Jean Luc Balligand, Dan Ungureanu-Longroisi, William W. Simmons, David Pimental, Tadeusz A. Malinski, Matthias Kapturczak, Ziad Taha, Charles J. Lowenstein, Amy J. Davidoff, Ralph A. Kelly, Thomas W. Smith, Thomas Michel

Research output: Contribution to journalArticle

Abstract

Cellular constituents of heart muscle contain both constitutive and inducible nitric oxide (NO) signaling pathways that modulate the contractile properties of cardiac myocytes. The identities of the inducible NO synthase (iNOS) isoform(s) expressed in cardiac muscle, and of the specific cell types expressing iNOS activity, remain poorly characterized. We amplified a 217-base pair cDNA by reverse transcriptase-polymerase chain reaction from primary cultures of inflammatory cytokine-pretreated adult rat ventricular myocytes (ARVM) that was nearly identical to other iNOS cDNA sequences.
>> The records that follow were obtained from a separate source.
-- pv_equiv track=rewrite | github.com/PrithivP12/Science_Fair-25-26 | dook.py | compute_group_counts
-- ===== SOURCE A (Python) =====
-- from typing import Dict, List, Tuple, Optional, Any
--
-- GROUPS = {
--     "pos": {"ARG", "LYS", "HIS"},
--     "neg": {"ASP", "GLU"},
--     "polar": {"SER", "THR", "ASN", "GLN", "CYS"},
--     "arom": {"PHE", "TYR", "TRP"},
--     "hydro": {"ALA", "VAL", "LEU", "ILE", "MET", "PRO", "GLY"},
-- }
--
-- def compute_group_counts(resnames: List[str]) -> Dict[str, int]:
--     out = {f"count_{g}": 0 for g in GROUPS.keys()}
--     for rn in resnames:
--         for g, s in GROUPS.items():
--             if rn in s:
--                 out[f"count_{g}"] += 1
--     out["count_apolar"] = out["count_hydro"]
--     out["count_aromatic"] = out["count_arom"]
--     out["formal_charge"] = out["count_pos"] - out["count_neg"]
--     return out
-- ===== SOURCE B (Python) =====
-- RESIDUE_TO_GROUP = {
--     "ARG": "pos", "LYS": "pos", "HIS": "pos",
--     "ASP": "neg", "GLU": "neg",
--     "SER": "polar", "THR": "polar", "ASN": "polar", "GLN": "polar", "CYS": "polar",
--     "PHE": "arom", "TYR": "arom", "TRP": "arom",
--     "ALA": "hydro", "VAL": "hydro", "LEU": "hydro",
--     "ILE": "hydro", "MET": "hydro", "PRO": "hydro", "GLY": "hydro",
-- }
--
-- def compute_group_counts(resnames):
--     out = {f"count_{g}": 0 for g in ("pos", "neg", "polar", "arom", "hydro")}
--     for rn in resnames:
--         g = RESIDUE_TO_GROUP.get(rn)
--         if g is not None:
--             out[f"count_{g}"] += 1
--     out["count_apolar"] = out["count_hydro"]
--     out["count_aromatic"] = out["count_arom"]
--     out["formal_charge"] = out["count_pos"] - out["count_neg"]
--     return out
-- ===== Notes on version B (the rewrite author's own statement) =====
-- stated objective: simpler
-- what changed: Replaced A's inner scan over the five group sets per residue by a single lookup in a precomputed flat residue-to-group map (the five groups are disjoint, so the inner loop collapses to one dict get).
import Mathlib
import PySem

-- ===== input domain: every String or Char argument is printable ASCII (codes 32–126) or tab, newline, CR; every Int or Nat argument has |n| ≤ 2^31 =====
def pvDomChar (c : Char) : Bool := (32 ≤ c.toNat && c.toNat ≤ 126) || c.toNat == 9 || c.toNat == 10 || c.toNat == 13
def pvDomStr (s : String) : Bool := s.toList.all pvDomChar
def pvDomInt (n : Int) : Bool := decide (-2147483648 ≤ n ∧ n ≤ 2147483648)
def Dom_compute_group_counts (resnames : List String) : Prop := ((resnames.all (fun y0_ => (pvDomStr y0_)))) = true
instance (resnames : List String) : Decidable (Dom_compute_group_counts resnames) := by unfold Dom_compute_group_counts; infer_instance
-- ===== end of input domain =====

-- B replaces A's per-residue scan over all five group sets by a single lookup in a
-- precomputed residue→group map (objective: simpler — the inner loop disappears).

-- ===== PORT A =====
-- GROUPS: dict str → set of str; each set as the list of its distinct elements, the dict in insertion order
def pvGROUPS : List (String × List String) :=
  [("pos", ["ARG", "LYS", "HIS"]),
   ("neg", ["ASP", "GLU"]),
   ("polar", ["SER", "THR", "ASN", "GLN", "CYS"]),
   ("arom", ["PHE", "TYR", "TRP"]),
   ("hydro", ["ALA", "VAL", "LEU", "ILE", "MET", "PRO", "GLY"])]

-- body of A's outer loop: for g, s in GROUPS.items(): if rn in s: out[f"count_{g}"] += 1
-- (out[k] += 1 is Dict.modify with default 0; exact here since the key is always present)
def pvAStep (out : PySem.Dict String Int) (rn : String) : PySem.Dict String Int :=
  pvGROUPS.foldl (fun out p => if rn ∈ p.2 then out.modify ("count_" ++ p.1) 0 (· + 1) else out) out

def compute_group_counts (resnames : List String) : List (String × Int) :=
  let out := pvGROUPS.foldl (fun d p => d.insert ("count_" ++ p.1) 0) PySem.Dict.empty
  let out := resnames.foldl pvAStep out
  let out := out.insert "count_apolar" (out.getD "count_hydro" 0)
  let out := out.insert "count_aromatic" (out.getD "count_arom" 0)
  let out := out.insert "formal_charge" (out.getD "count_pos" 0 - out.getD "count_neg" 0)
  out.items

-- ===== PORT B =====
-- RESIDUE_TO_GROUP: a dict literal with 20 distinct keys, in source order
def pvR2G : PySem.Dict String String := PySem.Dict.mk
  [("ARG", "pos"), ("LYS", "pos"), ("HIS", "pos"),
   ("ASP", "neg"), ("GLU", "neg"),
   ("SER", "polar"), ("THR", "polar"), ("ASN", "polar"), ("GLN", "polar"), ("CYS", "polar"),
   ("PHE", "arom"), ("TYR", "arom"), ("TRP", "arom"),
   ("ALA", "hydro"), ("VAL", "hydro"), ("LEU", "hydro"),
   ("ILE", "hydro"), ("MET", "hydro"), ("PRO", "hydro"), ("GLY", "hydro")]

-- body of B's loop: g = RESIDUE_TO_GROUP.get(rn); if g is not None: out[f"count_{g}"] += 1
def pvBStep (out : PySem.Dict String Int) (rn : String) : PySem.Dict String Int :=
  match pvR2G.get? rn with
  | some g => out.modify ("count_" ++ g) 0 (· + 1)
  | none => out

def compute_group_counts_alt (resnames : List String) : List (String × Int) :=
  let out := (["pos", "neg", "polar", "arom", "hydro"].foldl
      (fun d g => d.insert ("count_" ++ g) 0) PySem.Dict.empty)
  let out := resnames.foldl pvBStep out
  let out := out.insert "count_apolar" (out.getD "count_hydro" 0)
  let out := out.insert "count_aromatic" (out.getD "count_arom" 0)
  let out := out.insert "formal_charge" (out.getD "count_pos" 0 - out.getD "count_neg" 0)
  out.items

-- ===== PRECONDITION & SPEC =====
def Spec_compute_group_counts (resnames : List String) (out : List (String × Int)) : Prop := out = compute_group_counts_alt resnames
instance (resnames : List String) (out : List (String × Int)) : Decidable (Spec_compute_group_counts resnames out) := by unfold Spec_compute_group_counts; infer_instance

-- ===== CLAIM (what is proved, stated in full; the proofs are below) =====
def Claim_equal_compute_group_counts : Prop := ∀ (resnames : List String), Dom_compute_group_counts resnames → Spec_compute_group_counts resnames (compute_group_counts resnames)

-- ===== LEMMAS AND PROOFS =====

-- all twenty residue codes that occur in some group (the groups are pairwise disjoint)
def pvAll : List String := ["ARG","LYS","HIS","ASP","GLU","SER","THR","ASN","GLN","CYS","PHE","TYR","TRP","ALA","VAL","LEU","ILE","MET","PRO","GLY"]

-- the two per-residue loop bodies agree on every residue: the five group sets are disjoint,
-- so A's five membership tests fire at most once, matching B's single reverse-map lookup
theorem pvStep_eq (d : PySem.Dict String Int) (rn : String) : pvAStep d rn = pvBStep d rn := by
  by_cases h : rn ∈ pvAll
  · simp only [pvAll, List.mem_cons, List.not_mem_nil, or_false] at h
    rcases h with rfl|rfl|rfl|rfl|rfl|rfl|rfl|rfl|rfl|rfl|rfl|rfl|rfl|rfl|rfl|rfl|rfl|rfl|rfl|rfl <;> rfl
  · simp only [pvAll, List.mem_cons, not_or] at h
    obtain ⟨h1,h2,h3,h4,h5,h6,h7,h8,h9,h10,h11,h12,h13,h14,h15,h16,h17,h18,h19,h20,-⟩ := h
    simp [pvAStep, pvGROUPS, pvBStep, pvR2G,
      h1,h2,h3,h4,h5,h6,h7,h8,h9,h10,h11,h12,h13,h14,h15,h16,h17,h18,h19,h20,
      Ne.symm h1, Ne.symm h2, Ne.symm h3, Ne.symm h4, Ne.symm h5, Ne.symm h6, Ne.symm h7,
      Ne.symm h8, Ne.symm h9, Ne.symm h10, Ne.symm h11, Ne.symm h12, Ne.symm h13, Ne.symm h14,
      Ne.symm h15, Ne.symm h16, Ne.symm h17, Ne.symm h18, Ne.symm h19, Ne.symm h20,
      PySem.Dict.get?]

theorem pvStepFun_eq : pvAStep = pvBStep := funext fun d => funext fun rn => pvStep_eq d rn

theorem pvInit_eq :
    pvGROUPS.foldl (fun d p => d.insert ("count_" ++ p.1) 0) PySem.Dict.empty
      = ["pos", "neg", "polar", "arom", "hydro"].foldl
          (fun d g => d.insert ("count_" ++ g) 0) (PySem.Dict.empty (κ := String) (ν := Int)) := by
  decide

-- ===== VERDICT (by name: the statement is the Claim_ definition above) =====
theorem compute_group_counts_spec : Claim_equal_compute_group_counts := by
  intro resnames _
  show compute_group_counts resnames = compute_group_counts_alt resnames
  unfold compute_group_counts compute_group_counts_alt
  simp only [pvInit_eq, pvStepFun_eq]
Using this 217-base pair cDNA as a probe in Northern blots, we found no evidence of iNOS mRNA in control myocytes, but both interleukin-1β and interferon-γ individually increased iNOS mRNA abundance in primary cultures of ARVM, with maximal expression at 12 h. The half-life of iNOS mRNA in actinomycin C1-treated cells was 4 h. Both dexamethasone and transforming growth factor-β attenuated the induction of iNOS mRNA abundance and enzyme activity by IL-1β and INFγ. Pretreatment with dexamethasone also abolished the induction of iNOS mRNA, but not the increase in GTP cyclohydrolase mRNA in purified cardiac myocytes from lipopolysaccharide-injected rats. In order to further characterize the specific cell type producing NO, we used a NO-specific porphyrinic/Nafion-coated microsensor to record NO release from a single, isolated ARVM pretreated with IL-1β and IFNγ in L-arginine-depleted medium. NO release could be detected following microinjection of L-arginine in the vicinity of the cell juxtaposed to the NO microsensor, but not following microinjection of D-arginine, and not from ARVM pretreated with L-N-monomethylarginine. Cytokine-pretreated ARVM that had been maintained in L-arginine-depleted medium also exhibited a depressed contractile response to isoproterenol after addition of L-arginine, but not o-arginine. These results indicate that altered contractile function of cardiac myocytes following exposure to specific inflammatory cytokines is due to induction of myocyte iNOS.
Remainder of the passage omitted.